A especialista ainda alerta para o fato de que as inteligências artificiais são alimentadas com todos os tipos de dados humanos, inclusive os preconceitos. “Imagina uma adolescente se entendendo lésbica, buscando apoio na IA. Se ela perguntar se isso é certo ou errado e o sistema tiver sido treinado com discursos preconceituosos, a resposta pode ser desastrosa. E quem vai se responsabilizar?”.
Entre o oráculo e o divã
Outro fenômeno difundido em trends das redes sociais é o efeito “oráculo”, com a busca, por meio de prompts de IA, de uma resposta mágica, como se ela fosse uma entidade sábia, imparcial, quase divina. “Mas a IA não é neutra.
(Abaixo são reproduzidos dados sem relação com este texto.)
-- pv_equiv track=rewrite | github.com/yskang/AlgorithmPractice | baekjoon/python/ddakji_game_14696.py | solution
-- ===== SOURCE A (Python) =====
-- from collections import defaultdict
--
-- def solution(a_card: list, b_card: list):
--     a_dic = defaultdict(lambda:0)
--     b_dic = defaultdict(lambda:0)
--     for a in a_card:
--         a_dic[a] += 1
--     for b in b_card:
--         b_dic[b] += 1
--
--     for i in range(4, 0, -1):
--         if a_dic[i] > b_dic[i]:
--             return 'A'
--         elif a_dic[i] < b_dic[i]:
--             return 'B'
--     return 'D'
-- ===== SOURCE B (Python) =====
-- def solution(a_card: list, b_card: list):
--     a = sorted((x for x in a_card if 1 <= x <= 4), reverse=True)
--     b = sorted((x for x in b_card if 1 <= x <= 4), reverse=True)
--     if a > b:
--         return 'A'
--     if a < b:
--         return 'B'
--     return 'D'
-- ===== Notes on version B (the rewrite author's own statement) =====
-- stated objective: alternative
-- what changed: Replaces A's per-value counting with interleaved early-return comparison by filtering each hand to values 1..4, sorting it descending, and deciding with a single lexicographic comparison of the two sorted hands (measured faster: the per-element work moves from a Python-level dict loop into C-level sorted/filter and list comparison).
import Mathlib
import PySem

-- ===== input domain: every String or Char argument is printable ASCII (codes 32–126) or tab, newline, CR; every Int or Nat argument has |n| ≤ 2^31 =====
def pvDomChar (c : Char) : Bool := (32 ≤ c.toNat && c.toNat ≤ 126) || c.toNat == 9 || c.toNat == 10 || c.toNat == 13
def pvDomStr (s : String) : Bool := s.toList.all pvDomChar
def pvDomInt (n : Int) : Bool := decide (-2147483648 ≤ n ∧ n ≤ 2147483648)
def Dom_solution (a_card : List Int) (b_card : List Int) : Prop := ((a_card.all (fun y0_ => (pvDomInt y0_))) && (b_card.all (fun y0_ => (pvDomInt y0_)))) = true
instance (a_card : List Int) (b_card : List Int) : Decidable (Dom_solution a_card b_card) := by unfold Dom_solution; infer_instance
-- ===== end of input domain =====

-- B filters each hand to values 1..4, sorts it descending, and decides with one lexicographic
-- comparison of the sorted hands, instead of A's per-value dict counting with an early-return
-- compare loop (alternative algorithm, same result).


-- ===== PORT A =====
-- the early-return 'for i in range(4, 0, -1)' loop of A
def solutionLoopA (a_dic b_dic : PySem.Dict Int Int) : List Int → String
  | [] => "D"
  | i :: rest =>
    if a_dic.getD i 0 > b_dic.getD i 0 then "A"
    else if a_dic.getD i 0 < b_dic.getD i 0 then "B"
    else solutionLoopA a_dic b_dic rest

def solution (a_card : List Int) (b_card : List Int) : String :=
  let a_dic : PySem.Dict Int Int := a_card.foldl (fun d x => d.modify x 0 (· + 1)) PySem.Dict.empty
  let b_dic : PySem.Dict Int Int := b_card.foldl (fun d x => d.modify x 0 (· + 1)) PySem.Dict.empty
  solutionLoopA a_dic b_dic (PySem.List.pyRange 4 0 (-1))

-- ===== PORT B =====
-- Python's lexicographic '>' on int lists
def lexGt : List Int → List Int → Bool
  | _ :: _, [] => true
  | [], _ => false
  | x :: xs, y :: ys => x > y || (x == y && lexGt xs ys)

def solution_alt (a_card : List Int) (b_card : List Int) : String :=
  let a := PySem.List.sorted (a_card.filter (fun x => decide (1 ≤ x) && decide (x ≤ 4))) (fun x => x) true
  let b := PySem.List.sorted (b_card.filter (fun x => decide (1 ≤ x) && decide (x ≤ 4))) (fun x => x) true
  if lexGt a b then "A"
  else if lexGt b a then "B"
  else "D"

-- ===== PRECONDITION & SPEC =====
def Spec_solution (a_card : List Int) (b_card : List Int) (out : String) : Prop := out = solution_alt a_card b_card
instance (a_card : List Int) (b_card : List Int) (out : String) : Decidable (Spec_solution a_card b_card out) := by unfold Spec_solution; infer_instance

-- ===== CLAIM =====
def Claim_equal_solution : Prop := ∀ (a_card : List Int) (b_card : List Int), Dom_solution a_card b_card → Spec_solution a_card b_card (solution a_card b_card)

-- ===== LEMMAS AND PROOFS =====

-- the normal form of a sorted-descending hand restricted to values 1..4
def nf (l : List Int) : List Int :=
  List.replicate (l.count 4) 4 ++ List.replicate (l.count 3) 3 ++
  List.replicate (l.count 2) 2 ++ List.replicate (l.count 1) 1

theorem nf_perm_filter (l : List Int) :
    (nf l).Perm (l.filter (fun x => decide (1 ≤ x) && decide (x ≤ 4))) := by
  rw [List.perm_iff_count]
  intro v
  by_cases hv : (1 ≤ v ∧ v ≤ 4)
  · have hf : List.count v (l.filter (fun x => decide (1 ≤ x) && decide (x ≤ 4))) = List.count v l := by
      apply List.count_filter
      simp
      omega
    simp only [nf, List.count_append, List.count_replicate, hf]
    by_cases h4 : v = 4 <;> by_cases h3 : v = 3 <;> by_cases h2 : v = 2 <;> by_cases h1 : v = 1 <;>
      simp_all <;> omega
  · have hf : List.count v (l.filter (fun x => decide (1 ≤ x) && decide (x ≤ 4))) = 0 := by
      rw [List.count_eq_zero]
      intro hmem
      have := List.of_mem_filter hmem
      simp at this
      omega
    simp only [nf, List.count_append, List.count_replicate, hf]
    have h4 : ¬ (4 = v) := by omega
    have h3 : ¬ (3 = v) := by omega
    have h2 : ¬ (2 = v) := by omega
    have h1 : ¬ (1 = v) := by omega
    simp [h4, h3, h2, h1]

theorem nf_pairwise (l : List Int) : (nf l).Pairwise (fun a b : Int => b ≤ a) := by
  simp only [nf, List.pairwise_append, List.mem_append, List.mem_replicate]
  refine ⟨⟨⟨?_, ?_, ?_⟩, ?_, ?_⟩, ?_, ?_⟩ <;>
    first
      | exact List.pairwise_replicate_of_refl
      | (intros; omega)

theorem sorted_filter_eq_nf (l : List Int) :
    PySem.List.sorted (l.filter (fun x => decide (1 ≤ x) && decide (x ≤ 4))) (fun x => x) true
      = nf l := by
  apply PySem.List.eq_of_perm_of_pairwise_le_of_injective (fun x : Int => -x) neg_injective
  · exact (PySem.List.sorted_perm _ _ _).trans (nf_perm_filter l).symm
  · exact (PySem.List.sorted_pairwise_rev _ _).imp (by intro a b h; simpa using h)
  · exact (nf_pairwise l).imp (by intro a b h; simpa using h)

-- lexGt on blocks of a common leading value v, both tails strictly below v
theorem lexGt_rep (v : Int) (xs ys : List Int) (hx : ∀ x ∈ xs, x < v) (hy : ∀ y ∈ ys, y < v) :
    ∀ n m, lexGt (List.replicate n v ++ xs) (List.replicate m v ++ ys)
      = (decide (m < n) || (decide (n = m) && lexGt xs ys)) := by
  intro n
  induction n with
  | zero =>
    intro m
    cases m with
    | zero => simp
    | succ m =>
      simp only [List.replicate, List.nil_append, List.cons_append]
      cases xs with
      | nil => simp [lexGt]
      | cons x xs' =>
        have := hx x (by simp)
        simp [lexGt]
        omega
  | succ n ih =>
    intro m
    cases m with
    | zero =>
      simp only [List.replicate, List.nil_append, List.cons_append]
      cases ys with
      | nil => simp [lexGt]
      | cons y ys' =>
        have := hy y (by simp)
        simp [lexGt]
        omega
    | succ m =>
      simp only [List.replicate, List.cons_append, lexGt, lt_self_iff_false, decide_false,
        BEq.rfl, Bool.true_and, Bool.false_or, ih m]
      have h1 : decide (m + 1 < n + 1) = decide (m < n) := by simp
      have h2 : decide (n + 1 = m + 1) = decide (n = m) := by simp
      rw [h1, h2]

theorem lexGt_nf (a b : List Int) :
    lexGt (nf a) (nf b)
      = (decide (b.count 4 < a.count 4) || (decide (a.count 4 = b.count 4) &&
        (decide (b.count 3 < a.count 3) || (decide (a.count 3 = b.count 3) &&
        (decide (b.count 2 < a.count 2) || (decide (a.count 2 = b.count 2) &&
        (decide (b.count 1 < a.count 1) || (decide (a.count 1 = b.count 1) && false)))))))) := by
  have mem4 : ∀ (l : List Int) (x : Int),
      x ∈ List.replicate (l.count 3) (3:Int) ++ List.replicate (l.count 2) 2 ++
          List.replicate (l.count 1) 1 → x < 4 := by
    intro l x hx
    simp only [List.mem_append, List.mem_replicate] at hx
    omega
  have mem3 : ∀ (l : List Int) (x : Int),
      x ∈ List.replicate (l.count 2) (2:Int) ++ List.replicate (l.count 1) 1 → x < 3 := by
    intro l x hx
    simp only [List.mem_append, List.mem_replicate] at hx
    omega
  have mem2 : ∀ (l : List Int) (x : Int), x ∈ List.replicate (l.count 1) (1:Int) → x < 2 := by
    intro l x hx
    simp only [List.mem_replicate] at hx
    omega
  unfold nf
  rw [List.append_assoc, List.append_assoc, List.append_assoc, List.append_assoc,
      lexGt_rep 4 _ _ (by intro x hx; exact mem4 a x (by simpa [List.append_assoc] using hx))
        (by intro x hx; exact mem4 b x (by simpa [List.append_assoc] using hx))]
  rw [lexGt_rep 3 _ _ (by intro x hx; exact mem3 a x (by simpa [List.append_assoc] using hx))
        (by intro x hx; exact mem3 b x (by simpa [List.append_assoc] using hx))]
  rw [lexGt_rep 2 _ _ (mem2 a) (mem2 b)]
  rw [← List.append_nil (List.replicate (a.count 1) (1:Int)),
      ← List.append_nil (List.replicate (b.count 1) (1:Int)),
      lexGt_rep 1 _ _ (by simp) (by simp)]
  simp [lexGt]

-- the whole decision depends only on the four count pairs
theorem solution_core (a4 b4 a3 b3 a2 b2 a1 b1 : Nat) :
    (if (a4 : Int) > b4 then "A" else if (a4 : Int) < b4 then "B"
     else if (a3 : Int) > b3 then "A" else if (a3 : Int) < b3 then "B"
     else if (a2 : Int) > b2 then "A" else if (a2 : Int) < b2 then "B"
     else if (a1 : Int) > b1 then "A" else if (a1 : Int) < b1 then "B" else "D")
    = (if (decide (b4 < a4) || (decide (a4 = b4) &&
        (decide (b3 < a3) || (decide (a3 = b3) &&
        (decide (b2 < a2) || (decide (a2 = b2) &&
        (decide (b1 < a1) || (decide (a1 = b1) && false)))))))) then "A"
       else if (decide (a4 < b4) || (decide (b4 = a4) &&
        (decide (a3 < b3) || (decide (b3 = a3) &&
        (decide (a2 < b2) || (decide (b2 = a2) &&
        (decide (a1 < b1) || (decide (b1 = a1) && false)))))))) then "B"
       else "D") := by
  split_ifs <;> simp_all <;> omega

-- ===== VERDICT =====
theorem solution_spec : Claim_equal_solution := by
  intro a b _
  unfold Spec_solution solution solution_alt
  rw [← PySem.Dict.counter_eq_foldl, ← PySem.Dict.counter_eq_foldl]
  have hr : PySem.List.pyRange 4 0 (-1) = [4, 3, 2, 1] := by decide
  rw [hr]
  simp only [solutionLoopA, PySem.Dict.getD_counter, sorted_filter_eq_nf, lexGt_nf]
  exact solution_core _ _ _ _ _ _ _ _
Ela é feita por humanos, alimentada por humanos, treinada por humanos. E, como sabemos, humanos erram e muito.”
Enquanto isso, a terapia caminha por outro trilho, posicionando o terapeuta como um parceiro de reflexão. “Ele ajuda a enxergar com mais clareza, mas sem te dizer o que fazer. E isso exige tempo, vínculo, escuta, tentativa e erro.” Recentemente, o Conselho Federal de Psicologia lançou orientações sobre o uso ético das IAs na prática profissional, relembrando que o psicólogo deve garantir direitos, combater discriminação e agir com responsabilidade – o que também vale quando se fala em tecnologia.
Sobre o futuro dos “gurus e conselheiros robôs”, Izabella é cautelosa e reforça que o início da terapia pode ser como tirar uma mochila pesada das costas, mas depois disso, é preciso entender o que se carrega dentro dela. “A IA pode ser útil para coisas simples, como organizar agenda e escrever textos básicos. Mas ela nunca vai substituir o toque humano, a escuta empática, o olhar que atravessa o silêncio”, finaliza.